Dapagliflozin did not increase in serum K in advanced CKD in spite of initial eGFR decline

Author:

Mitani Waka1,Iwata Yukimasa1,Kobayashi Midori1,Notsu Shoki1,Morimoto Madoka1,Yamato Masafumi1

Affiliation:

1. Sakai City Medical Center

Abstract

Abstract Sodium–glucose cotransporter 2 inhibitors (SGLT2i) exhibit renoprotective effect in patients with chronic kidney disease (CKD) and do not increase serum K levels in the long term. However, it is unknown whether SGLT2i increase serum K levels in patients with advanced CKD in the short term. This study aimed to investigate the impact of SGLT2i on changes in serum K levels in patients with advanced CKD. Data of 127 Japanese patients with CKD who were newly administered 10 mg dapagliflozin in our department between August 2021 and August 2022 were analyzed. Changes in serum K and fractional excretion of K (FEK) were analyzed using multiple regression analysis.

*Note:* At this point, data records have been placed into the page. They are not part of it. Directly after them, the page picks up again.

-- pv_equiv track=rewrite | github.com/ICSE2025asd/TICBert | TextProcess/processOp.py | splitCamelWordAndConvertLower
-- ===== SOURCE A (Python) =====
-- def splitCamelWordAndConvertLower(word):
--     """
--     Used for processing camel naming method
--     :param word: str, origin word
--     :return: word_list: list
--     """
--     word_list = []
--     cur = ''
--     for c in word:
--         if 'A' <= c <= 'Z':
--             if len(cur) > 0:
--                 word_list.append(cur.lower())
--             cur = ''
--         cur += c
--     if len(cur) > 0:
--         word_list.append(cur.lower())
--     return word_list
-- ===== SOURCE B (Python) =====
-- def splitCamelWordAndConvertLower(word):
--     """
--     Used for processing camel naming method
--     :param word: str, origin word
--     :return: word_list: list
--     """
--     starts = [i for i, c in enumerate(word) if 'A' <= c <= 'Z']
--     bounds = [0] + starts + [len(word)]
--     return [word[a:b].lower() for a, b in zip(bounds, bounds[1:]) if a < b]
-- ===== Notes on version B (the rewrite author's own statement) =====
-- stated objective: alternative
-- what changed: B first collects the indices of uppercase ASCII letters, builds the boundary list [0]+indices+[len(word)], and then slices the word between consecutive boundaries (dropping empty slices), replacing A's character-accumulator loop.
import Mathlib
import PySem

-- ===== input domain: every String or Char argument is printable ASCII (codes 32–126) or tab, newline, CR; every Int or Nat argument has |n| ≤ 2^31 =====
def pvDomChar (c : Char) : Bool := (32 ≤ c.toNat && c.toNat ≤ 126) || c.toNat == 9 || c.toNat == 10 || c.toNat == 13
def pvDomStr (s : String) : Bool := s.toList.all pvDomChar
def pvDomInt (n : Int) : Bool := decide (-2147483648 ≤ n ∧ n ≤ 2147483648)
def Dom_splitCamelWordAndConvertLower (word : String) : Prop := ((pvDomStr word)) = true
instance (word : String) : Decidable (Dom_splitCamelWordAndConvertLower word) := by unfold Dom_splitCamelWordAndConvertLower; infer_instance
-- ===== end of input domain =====

-- B replaces A's character-accumulator loop by an index-first decomposition (collect uppercase
-- positions, then slice between consecutive boundaries); same cost, different structure.

-- ===== PORT A =====
-- Python strings are handled as code-point lists; cur += c becomes list append; cur.lower() is PySem.Chars.lower.
def splitCamelWordAndConvertLower (word : String) : List String :=
  let st := word.toList.foldl
    (fun (acc : List String × List Char) c =>
      let acc' :=
        if 'A' ≤ c ∧ c ≤ 'Z' then
          ((if 0 < acc.2.length then acc.1 ++ [String.ofList (PySem.Chars.lower acc.2)] else acc.1),
           ([] : List Char))
        else acc
      (acc'.1, acc'.2 ++ [c]))
    ([], [])
  if 0 < st.2.length then st.1 ++ [String.ofList (PySem.Chars.lower st.2)] else st.1

-- ===== PORT B =====
def splitCamelWordAndConvertLower_alt (word : String) : List String :=
  let cs := word.toList
  let starts : List Int :=
    (PySem.List.enumerate cs 0).filterMap
      (fun p => if 'A' ≤ p.2 ∧ p.2 ≤ 'Z' then some p.1 else none)
  let bounds : List Int := 0 :: (starts ++ [(cs.length : Int)])
  (bounds.zip bounds.tail).filterMap (fun ab =>
    if ab.1 < ab.2 then
      some (String.ofList (PySem.Chars.lower (PySem.List.slice cs (some ab.1) (some ab.2))))
    else none)

-- ===== PRECONDITION & SPEC =====
def Spec_splitCamelWordAndConvertLower (word : String) (out : List String) : Prop := out = splitCamelWordAndConvertLower_alt word
instance (word : String) (out : List String) : Decidable (Spec_splitCamelWordAndConvertLower word out) := by unfold Spec_splitCamelWordAndConvertLower; infer_instance

-- ===== CLAIM (what is proved, stated in full; the proofs are below) =====
def Claim_equal_splitCamelWordAndConvertLower : Prop := ∀ (word : String), Dom_splitCamelWordAndConvertLower word → Spec_splitCamelWordAndConvertLower word (splitCamelWordAndConvertLower word)

-- ===== LEMMAS AND PROOFS =====

-- segments of A's loop, with pending chunk cur
def pvSegs : List Char → List Char → List (List Char)
  | cur, [] => if 0 < cur.length then [cur] else []
  | cur, c :: cs =>
    if 'A' ≤ c ∧ c ≤ 'Z' then
      (if 0 < cur.length then [cur] else []) ++ pvSegs [c] cs
    else pvSegs (cur ++ [c]) cs

-- positions of uppercase letters
def pvUps : List Char → List Nat
  | [] => []
  | c :: cs => (if 'A' ≤ c ∧ c ≤ 'Z' then [0] else []) ++ (pvUps cs).map (· + 1)

-- slices between consecutive boundaries (Nat form of B's comprehension)
def pvChunks (cs : List Char) (bs : List Nat) : List (List Char) :=
  (bs.zip bs.tail).filterMap
    (fun ab => if ab.1 < ab.2 then some ((cs.drop ab.1).take (ab.2 - ab.1)) else none)

lemma pvChunks_cons (cs : List Char) (a b : Nat) (bs : List Nat) :
    pvChunks cs (a :: b :: bs)
      = (if a < b then [(cs.drop a).take (b - a)] else []) ++ pvChunks cs (b :: bs) := by
  unfold pvChunks
  simp only [List.tail_cons, List.zip_cons_cons, List.filterMap_cons]
  by_cases h : a < b
  · simp [h]
  · simp [h]

lemma pvChunks_map_add (pre ds : List Char) (bs : List Nat) :
    pvChunks (pre ++ ds) (bs.map (· + pre.length)) = pvChunks ds bs := by
  unfold pvChunks
  rw [show (bs.map (· + pre.length)).tail = bs.tail.map (· + pre.length) by
        cases bs <;> simp]
  rw [List.zip_map, List.filterMap_map]
  apply List.filterMap_congr
  intro ab _
  rcases ab with ⟨a, b⟩
  have hd : (pre ++ ds).drop (a + pre.length) = ds.drop a := by
    rw [List.drop_append, List.drop_eq_nil_of_le (by omega : pre.length ≤ a + pre.length)]
    rw [List.nil_append]
    congr 1
    omega
  by_cases h : a < b
  · have h' : a + pre.length < b + pre.length := by omega
    have ht : b + pre.length - (a + pre.length) = b - a := by omega
    simp only [Prod.map, Function.comp_apply, if_pos h, if_pos h', hd, ht]
  · have h' : ¬ a + pre.length < b + pre.length := by omega
    simp only [Prod.map, Function.comp_apply, if_neg h, if_neg h']

lemma pvChunks_eq_pvSegs : ∀ (cs cur : List Char),
    pvChunks (cur ++ cs) (0 :: ((pvUps cs).map (· + cur.length) ++ [cur.length + cs.length]))
      = pvSegs cur cs := by
  intro cs
  induction cs with
  | nil =>
    intro cur
    simp only [pvUps, List.map_nil, List.nil_append, List.length_nil, Nat.add_zero,
      List.append_nil, pvSegs]
    rw [pvChunks_cons]
    by_cases h : 0 < cur.length
    · simp [pvChunks, h]
    · simp [pvChunks, h]
  | cons c cs ih =>
    intro cur
    by_cases hc : 'A' ≤ c ∧ c ≤ 'Z'
    · have hups : pvUps (c :: cs) = 0 :: (pvUps cs).map (· + 1) := by
        simp [pvUps, if_pos hc]
      rw [hups]
      have e : (0 :: ((0 :: (pvUps cs).map (· + 1)).map (· + cur.length)
              ++ [cur.length + (c :: cs).length]))
          = 0 :: cur.length
              :: (((pvUps cs).map (· + 1) ++ [1 + cs.length]).map (· + cur.length)) := by
        simp only [List.map_cons, List.map_append, List.length_cons, List.map_map,
          List.map_nil]
        rw [show (0 : Nat) + cur.length = cur.length by omega,
          show cur.length + (cs.length + 1) = 1 + cs.length + cur.length by omega]
        simp
      rw [e, pvChunks_cons]
      have e2 : (cur.length :: (((pvUps cs).map (· + 1) ++ [1 + cs.length]).map (· + cur.length)))
          = (0 :: ((pvUps cs).map (· + 1) ++ [1 + cs.length])).map (· + cur.length) := by
        simp
      rw [e2, show cur ++ c :: cs = cur ++ ([c] ++ cs) from rfl,
        pvChunks_map_add cur ([c] ++ cs) (0 :: ((pvUps cs).map (· + 1) ++ [1 + cs.length]))]
      have hih : pvChunks ([c] ++ cs) (0 :: ((pvUps cs).map (· + 1) ++ [1 + cs.length]))
          = pvSegs [c] cs := ih [c]
      rw [hih]
      simp only [pvSegs, if_pos hc]
      by_cases h : 0 < cur.length
      · simp [h]
      · simp [h]
    · have hups : pvUps (c :: cs) = (pvUps cs).map (· + 1) := by
        simp [pvUps, if_neg hc]
      rw [hups]
      have h1 : ((pvUps cs).map (· + 1)).map (· + cur.length)
          = (pvUps cs).map (· + (cur ++ [c]).length) := by
        rw [List.map_map]
        apply List.map_congr_left
        intro k _
        simp only [Function.comp_apply, List.length_append, List.length_cons, List.length_nil]
        omega
      have h2 : cur.length + (c :: cs).length = (cur ++ [c]).length + cs.length := by
        simp only [List.length_append, List.length_cons, List.length_nil]
        omega
      rw [h1, h2, show cur ++ c :: cs = (cur ++ [c]) ++ cs by simp, ih (cur ++ [c])]
      simp [pvSegs, if_neg hc]

-- A's fold equals pvSegs with the lowering mapped over the segments
lemma pvA_fold_eq : ∀ (cs : List Char) (wl : List String) (cur : List Char),
    (let st := cs.foldl
        (fun (acc : List String × List Char) c =>
          let acc' :=
            if 'A' ≤ c ∧ c ≤ 'Z' then
              ((if 0 < acc.2.length then acc.1 ++ [String.ofList (PySem.Chars.lower acc.2)] else acc.1),
               ([] : List Char))
            else acc
          (acc'.1, acc'.2 ++ [c]))
        (wl, cur)
      if 0 < st.2.length then st.1 ++ [String.ofList (PySem.Chars.lower st.2)] else st.1)
      = wl ++ (pvSegs cur cs).map (fun s => String.ofList (PySem.Chars.lower s)) := by
  intro cs
  induction cs with
  | nil =>
    intro wl cur
    simp only [List.foldl_nil, pvSegs]
    by_cases h : 0 < cur.length
    · simp [h]
    · simp [h]
  | cons c cs ih =>
    intro wl cur
    simp only [List.foldl_cons]
    by_cases hc : 'A' ≤ c ∧ c ≤ 'Z'
    · simp only [if_pos hc]
      by_cases h : 0 < cur.length
      · simp only [if_pos h, List.nil_append]
        rw [ih]
        simp [pvSegs, if_pos hc, if_pos h]
      · simp only [if_neg h, List.nil_append]
        rw [ih]
        simp [pvSegs, if_pos hc, if_neg h]
    · simp only [if_neg hc]
      rw [ih]
      simp [pvSegs, if_neg hc]

-- B's enumerate-filterMap computes the uppercase positions
lemma pvEnum_eq : ∀ (cs : List Char) (s : Int),
    (PySem.List.enumerate cs s).filterMap
        (fun p => if 'A' ≤ p.2 ∧ p.2 ≤ 'Z' then some p.1 else none)
      = (pvUps cs).map (fun k : Nat => s + (k : Int)) := by
  intro cs
  induction cs with
  | nil => intro s; simp [PySem.List.enumerate_nil, pvUps]
  | cons c cs ih =>
    intro s
    rw [PySem.List.enumerate_cons, List.filterMap_cons]
    have hmap : (pvUps cs).map (fun k : Nat => (s + 1) + (k : Int))
        = ((pvUps cs).map (· + 1)).map (fun k : Nat => s + (k : Int)) := by
      rw [List.map_map]
      apply List.map_congr_left
      intro k _
      simp only [Function.comp_apply]
      push_cast
      ring
    by_cases hc : 'A' ≤ c ∧ c ≤ 'Z'
    · simp only [if_pos hc, ih (s + 1), hmap, pvUps]
      simp
    · simp only [if_neg hc, ih (s + 1), hmap, pvUps]
      simp

-- B's port equals pvChunks at Nat boundaries, lowered
lemma pvB_eq (word : String) :
    splitCamelWordAndConvertLower_alt word
      = (pvChunks word.toList (0 :: (pvUps word.toList ++ [word.toList.length]))).map
          (fun s => String.ofList (PySem.Chars.lower s)) := by
  simp only [splitCamelWordAndConvertLower_alt]
  rw [pvEnum_eq]
  have hcast : ((0 : Int) :: ((pvUps word.toList).map (fun k : Nat => (0 : Int) + (k : Int))
        ++ [(word.toList.length : Int)]))
      = (0 :: (pvUps word.toList ++ [word.toList.length])).map (fun k : Nat => (k : Int)) := by
    simp
  rw [hcast]
  rw [show ((0 :: (pvUps word.toList ++ [word.toList.length])).map
        (fun k : Nat => (k : Int))).tail
      = (0 :: (pvUps word.toList ++ [word.toList.length])).tail.map (fun k : Nat => (k : Int)) by
    simp]
  rw [List.zip_map, List.filterMap_map]
  unfold pvChunks
  rw [List.map_filterMap]
  apply List.filterMap_congr
  intro ab _
  rcases ab with ⟨a, b⟩
  by_cases h : a < b
  · have h' : (a : Int) < (b : Int) := by exact_mod_cast h
    simp only [Prod.map, Function.comp_apply, if_pos h, if_pos h', Option.map_some,
      PySem.List.slice_natCast]
  · have h' : ¬ (a : Int) < (b : Int) := by exact_mod_cast h
    simp only [Prod.map, Function.comp_apply, if_neg h, if_neg h', Option.map_none]

-- ===== VERDICT (by name: the statement is the Claim_ definition above) =====
theorem splitCamelWordAndConvertLower_spec : Claim_equal_splitCamelWordAndConvertLower := by
  intro word _
  show splitCamelWordAndConvertLower word = splitCamelWordAndConvertLower_alt word
  rw [pvB_eq]
  unfold splitCamelWordAndConvertLower
  rw [pvA_fold_eq word.toList [] []]
  have h := pvChunks_eq_pvSegs word.toList []
  simp only [List.length_nil, List.nil_append] at h
  rw [show (pvUps word.toList).map (· + 0) = pvUps word.toList by simp] at h
  rw [show (0 : Nat) + word.toList.length = word.toList.length by omega] at h
  rw [h]
  simp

Of 127 patients, 41 were excluded. The median age was 67 years, and 70.9% were male. Overall, 24 (27.9%) patients had diabetes mellitus. The median estimated glomerular filtration rate (eGFR), serum K levels, and FEK were 35.4 mL/min/1.73 m2, 4.2 mEq/L, and 11.8%, respectively, at the time of dapagliflozin administration. Although eGFR declined to 33.2 mL/min/1.73m2 from 35.4 mL/min/1.73m2 after dapagliflozin administration (p<0.001), serum K and FEK levels increase to 4.3 mEq/L and 14.7% after dapagliflozin administration and it was not statistically significant. Dapagliflozin did not increase serum K levels in patients with advanced CKD.